Only lines with the word "raises" belong in the answer; copy them from the records below.

**Dataset extract**
..............................

-- pv_equiv track=rewrite | github.com/Allenjin123/eQual | experiments/phase_ordering/eval_experiments.py | is_valid_ordering
-- ===== SOURCE A (Python) =====
-- def compute_transitive_deps(name, deps_map, cache=None):
--     if cache is None:
--         cache = {}
--     if name in cache:
--         return cache[name]
--     result = set()
--     for dep in deps_map.get(name, []):
--         result.add(dep)
--         result |= compute_transitive_deps(dep, deps_map, cache)
--     cache[name] = result
--     return result
--
-- def is_valid_ordering(ordering, deps_map):
--     pos = {name: i for i, name in enumerate(ordering)}
--     cache = {}
--     for name in ordering:
--         for dep in compute_transitive_deps(name, deps_map, cache):
--             if dep in pos and pos[dep] >= pos[name]:
--                 return False
--     return True
-- ===== SOURCE B (Python) =====
-- def is_valid_ordering(ordering, deps_map):
--     # Single memoized DFS: best[x] = max position (in `ordering`) of any node
--     # reachable from x, including x itself; -1 if none of them is in `ordering`.
--     pos = {name: i for i, name in enumerate(ordering)}
--     best = {}
--
--     def max_reach_pos(x):
--         if x in best:
--             return best[x]
--         m = pos.get(x, -1)
--         for d in deps_map.get(x, []):
--             r = max_reach_pos(d)
--             if r > m:
--                 m = r
--         best[x] = m
--         return m
--
--     for name in ordering:
--         p = pos[name]
--         for d in deps_map.get(name, []):
--             if max_reach_pos(d) >= p:
--                 return False
--     return True
-- ===== Notes on version B (the rewrite author's own statement) =====
-- stated objective: alternative
-- what changed: Replaces A's per-node transitive-closure SETS (repeated set unions per memoized call, then a scan of each closure set) by a single memoized DFS that propagates one integer per node: the maximum ordering position reachable from it.
-- outside the precondition, e.g. on is_valid_ordering(['a', 'b', 'c'], {'a': ['b'], 'c': ['c']}): A returns False, B returns False
import Mathlib
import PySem

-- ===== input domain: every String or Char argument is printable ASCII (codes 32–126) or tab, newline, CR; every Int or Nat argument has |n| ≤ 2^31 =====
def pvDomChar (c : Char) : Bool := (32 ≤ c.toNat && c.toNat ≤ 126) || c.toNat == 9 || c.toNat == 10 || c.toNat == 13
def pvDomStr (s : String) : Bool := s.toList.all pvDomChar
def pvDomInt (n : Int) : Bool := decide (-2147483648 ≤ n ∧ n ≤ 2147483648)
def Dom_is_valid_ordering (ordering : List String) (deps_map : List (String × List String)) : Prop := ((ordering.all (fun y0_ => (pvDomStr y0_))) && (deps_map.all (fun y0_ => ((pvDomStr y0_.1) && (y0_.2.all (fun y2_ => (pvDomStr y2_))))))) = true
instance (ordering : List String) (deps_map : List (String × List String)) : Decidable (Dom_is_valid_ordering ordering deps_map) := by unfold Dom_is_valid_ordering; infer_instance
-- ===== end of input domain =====

-- B replaces A's per-node transitive-closure sets by a single memoized DFS propagating
-- one integer per node (the max reachable ordering position); objective: alternative algorithm.


-- shared helper: deps_map.get(name, []) on the association list (first match)
def depsOf (dm : List (String × List String)) (name : String) : List String :=
  match dm.find? (fun p => p.1 == name) with
  | some p => p.2
  | none => []

-- shared helper: pos = {name: i for i, name in enumerate(ordering)}  (both Pythons build it identically)
def pyPos (ordering : List String) : PySem.Dict String Int :=
  (PySem.List.enumerate ordering 0).foldl (fun d p => d.insert p.2 p.1) PySem.Dict.empty

-- ===== PORT A =====
-- compute_transitive_deps, with a fuel bound replacing Python's unbounded recursion
-- (fuel dm.length+1 never runs out on the cycle-free inputs Pre_ admits; none = RecursionError).
mutual
def ctdA (dm : List (String × List String)) :
    Nat → String → PySem.Dict String (PySem.Set String) →
    Option (PySem.Set String × PySem.Dict String (PySem.Set String))
  | 0, _, _ => none
  | f+1, name, cache =>
    match PySem.Dict.get? cache name with
    | some r => some (r, cache)                  -- if name in cache: return cache[name]
    | none =>
      match ctdAFold dm f (depsOf dm name) PySem.Set.empty cache with
      | none => none
      | some (result, cache1) => some (result, PySem.Dict.insert cache1 name result)  -- cache[name] = result
  termination_by f _ _ => (f, 0)

def ctdAFold (dm : List (String × List String)) (f : Nat) :
    List String → PySem.Set String → PySem.Dict String (PySem.Set String) →
    Option (PySem.Set String × PySem.Dict String (PySem.Set String))
  | [], result, cache => some (result, cache)
  | dep :: rest, result, cache =>
    let result1 := PySem.Set.add result dep      -- result.add(dep)
    match ctdA dm f dep cache with
    | none => none
    | some (sub, cache1) => ctdAFold dm f rest (PySem.Set.union result1 sub) cache1  -- result |= ...
  termination_by l _ _ => (f, l.length + 1)
end

def isvALoop (dm : List (String × List String)) (pos : PySem.Dict String Int) :
    List String → PySem.Dict String (PySem.Set String) → Bool
  | [], _ => true
  | name :: rest, cache =>
    match ctdA dm (dm.length + 1) name cache with
    | none => false                              -- unreachable under Pre_ (Python raises here)
    | some (tdeps, cache1) =>
      let pn := PySem.Dict.getD pos name 0       -- pos[name]; name ∈ ordering, so present
      if tdeps.any (fun dep =>
           match PySem.Dict.get? pos dep with    -- dep in pos and pos[dep] >= pos[name]
           | some pd => pn ≤ pd
           | none => false)
      then false
      else isvALoop dm pos rest cache1

def is_valid_ordering (ordering : List String) (deps_map : List (String × List String)) : Bool :=
  isvALoop deps_map (pyPos ordering) ordering PySem.Dict.empty

-- ===== PORT B =====
-- max_reach_pos: memoized DFS, m = max position reachable from x (incl. x), -1 if none in pos.
mutual
def mrpB (dm : List (String × List String)) (pos : PySem.Dict String Int) :
    Nat → String → PySem.Dict String Int → Option (Int × PySem.Dict String Int)
  | 0, _, _ => none
  | f+1, x, memo =>
    match PySem.Dict.get? memo x with
    | some m => some (m, memo)                   -- if x in best: return best[x]
    | none =>
      match mrpBFold dm pos f (depsOf dm x) (PySem.Dict.getD pos x (-1)) memo with
      | none => none
      | some (m, memo1) => some (m, PySem.Dict.insert memo1 x m)  -- best[x] = m
  termination_by f _ _ => (f, 0)

def mrpBFold (dm : List (String × List String)) (pos : PySem.Dict String Int) (f : Nat) :
    List String → Int → PySem.Dict String Int → Option (Int × PySem.Dict String Int)
  | [], m, memo => some (m, memo)
  | d :: rest, m, memo =>
    match mrpB dm pos f d memo with
    | none => none
    | some (r, memo1) => mrpBFold dm pos f rest (if m < r then r else m) memo1  -- if r > m: m = r
  termination_by l _ _ => (f, l.length + 1)
end

-- the inner 'for d in deps_map.get(name, []): if max_reach_pos(d) >= p: return False' loop
def isvBDeps (dm : List (String × List String)) (pos : PySem.Dict String Int) :
    List String → Int → PySem.Dict String Int → Option (Bool × PySem.Dict String Int)
  | [], _, memo => some (true, memo)
  | d :: rest, p, memo =>
    match mrpB dm pos (dm.length + 1) d memo with
    | none => none
    | some (r, memo1) => if p ≤ r then some (false, memo1) else isvBDeps dm pos rest p memo1

def isvBLoop (dm : List (String × List String)) (pos : PySem.Dict String Int) :
    List String → PySem.Dict String Int → Bool
  | [], _ => true
  | name :: rest, memo =>
    match isvBDeps dm pos (depsOf dm name) (PySem.Dict.getD pos name 0) memo with
    | none => false                              -- unreachable under Pre_
    | some (false, _) => false
    | some (true, memo1) => isvBLoop dm pos rest memo1

def is_valid_ordering_alt (ordering : List String) (deps_map : List (String × List String)) : Bool :=
  isvBLoop deps_map (pyPos ordering) ordering PySem.Dict.empty

-- ===== PRECONDITION & SPEC =====
-- bounded closure of the dependency graph, used only to state acyclicity
def stepR (dm : List (String × List String)) (S : List String) : List String :=
  (S ++ S.flatMap (fun x => depsOf dm x)).dedup

def reachIter (dm : List (String × List String)) (S : List String) : Nat → List String
  | 0 => S.dedup
  | n+1 => stepR dm (reachIter dm S n)

def reachBound (dm : List (String × List String)) (S : List String) : Nat :=
  (S ++ dm.flatMap (fun p => p.2)).length

def reachable (dm : List (String × List String)) (S : List String) : List String :=
  reachIter dm S (reachBound dm S)

-- Pre_ excludes deps graphs with a dependency cycle reachable from some ordering element:
-- there Python A's unbounded memoized recursion raises RecursionError (it can also exclude
-- inputs where A happens to return False before touching the cyclic region; B returns there too).
def Pre_is_valid_ordering (ordering : List String) (deps_map : List (String × List String)) : Prop :=
  ∀ k ∈ reachable deps_map ordering, k ∉ reachable deps_map (depsOf deps_map k)

instance (ordering : List String) (deps_map : List (String × List String)) : Decidable (Pre_is_valid_ordering ordering deps_map) := by
  unfold Pre_is_valid_ordering; infer_instance

def pvWitness_is_valid_ordering : List String × (List (String × List String)) :=
  (["a", "b", "c"], [("b", ["a"]), ("c", ["b", "a"])])

def Spec_is_valid_ordering (ordering : List String) (deps_map : List (String × List String)) (out : Bool) : Prop := out = is_valid_ordering_alt ordering deps_map
instance (ordering : List String) (deps_map : List (String × List String)) (out : Bool) : Decidable (Spec_is_valid_ordering ordering deps_map out) := by unfold Spec_is_valid_ordering; infer_instance

-- ===== CLAIM (what is proved, stated in full; the proofs are below) =====
def Claim_equal_is_valid_ordering : Prop := ∀ (ordering : List String) (deps_map : List (String × List String)), Dom_is_valid_ordering ordering deps_map → Pre_is_valid_ordering ordering deps_map → Spec_is_valid_ordering ordering deps_map (is_valid_ordering ordering deps_map)

-- ===== LEMMAS AND PROOFS =====

-- ≥1-step reachability in the dependency graph
inductive Rp (dm : List (String × List String)) : String → String → Prop
  | single {x y : String} : y ∈ depsOf dm x → Rp dm x y
  | head {x y z : String} : y ∈ depsOf dm x → Rp dm y z → Rp dm x z

theorem Rp_iff {dm : List (String × List String)} {x z : String} :
    Rp dm x z ↔ ∃ y ∈ depsOf dm x, y = z ∨ Rp dm y z := by
  constructor
  · intro h
    cases h with
    | single h => exact ⟨z, h, Or.inl rfl⟩
    | head h h2 => exact ⟨_, h, Or.inr h2⟩
  · rintro ⟨y, hy, rfl | h⟩
    · exact Rp.single hy
    · exact Rp.head hy h

-- "no cycle is reachable from x (including at x itself)"
def NoCyc (dm : List (String × List String)) (x : String) : Prop :=
  ∀ y, (y = x ∨ Rp dm x y) → ¬ Rp dm y y

theorem NoCyc_dep {dm : List (String × List String)} {x d : String}
    (h : NoCyc dm x) (hd : d ∈ depsOf dm x) : NoCyc dm d := by
  intro y hy
  apply h y
  rcases hy with rfl | hy
  · exact Or.inr (Rp.single hd)
  · exact Or.inr (Rp.head hd hy)

-- ---- the bounded closure used by Pre_ ----
theorem mem_stepR {dm : List (String × List String)} {S : List String} {y : String} :
    y ∈ stepR dm S ↔ y ∈ S ∨ ∃ x ∈ S, y ∈ depsOf dm x := by
  simp [stepR, List.mem_dedup]

theorem nodup_stepR (dm : List (String × List String)) (S : List String) :
    (stepR dm S).Nodup := List.nodup_dedup _

theorem nodup_reachIter (dm : List (String × List String)) (S : List String) :
    ∀ n, (reachIter dm S n).Nodup
  | 0 => List.nodup_dedup _
  | n+1 => nodup_stepR dm _

theorem subset_stepR (dm : List (String × List String)) (S : List String) :
    S ⊆ stepR dm S := by
  intro y hy; exact mem_stepR.mpr (Or.inl hy)

theorem subset_reachIter_succ (dm : List (String × List String)) (S : List String) (n : Nat) :
    reachIter dm S n ⊆ reachIter dm S (n+1) := subset_stepR dm _

theorem mem_reachIter_of_mem {dm : List (String × List String)} {S : List String} {x : String}
    (h : x ∈ S) : ∀ n, x ∈ reachIter dm S n
  | 0 => List.mem_dedup.mpr h
  | n+1 => subset_reachIter_succ dm S n (mem_reachIter_of_mem h n)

..............................

**Written answer**
    | none => false                              -- unreachable under Pre_ (Python raises here)
-- there Python A's unbounded memoized recursion raises RecursionError (it can also exclude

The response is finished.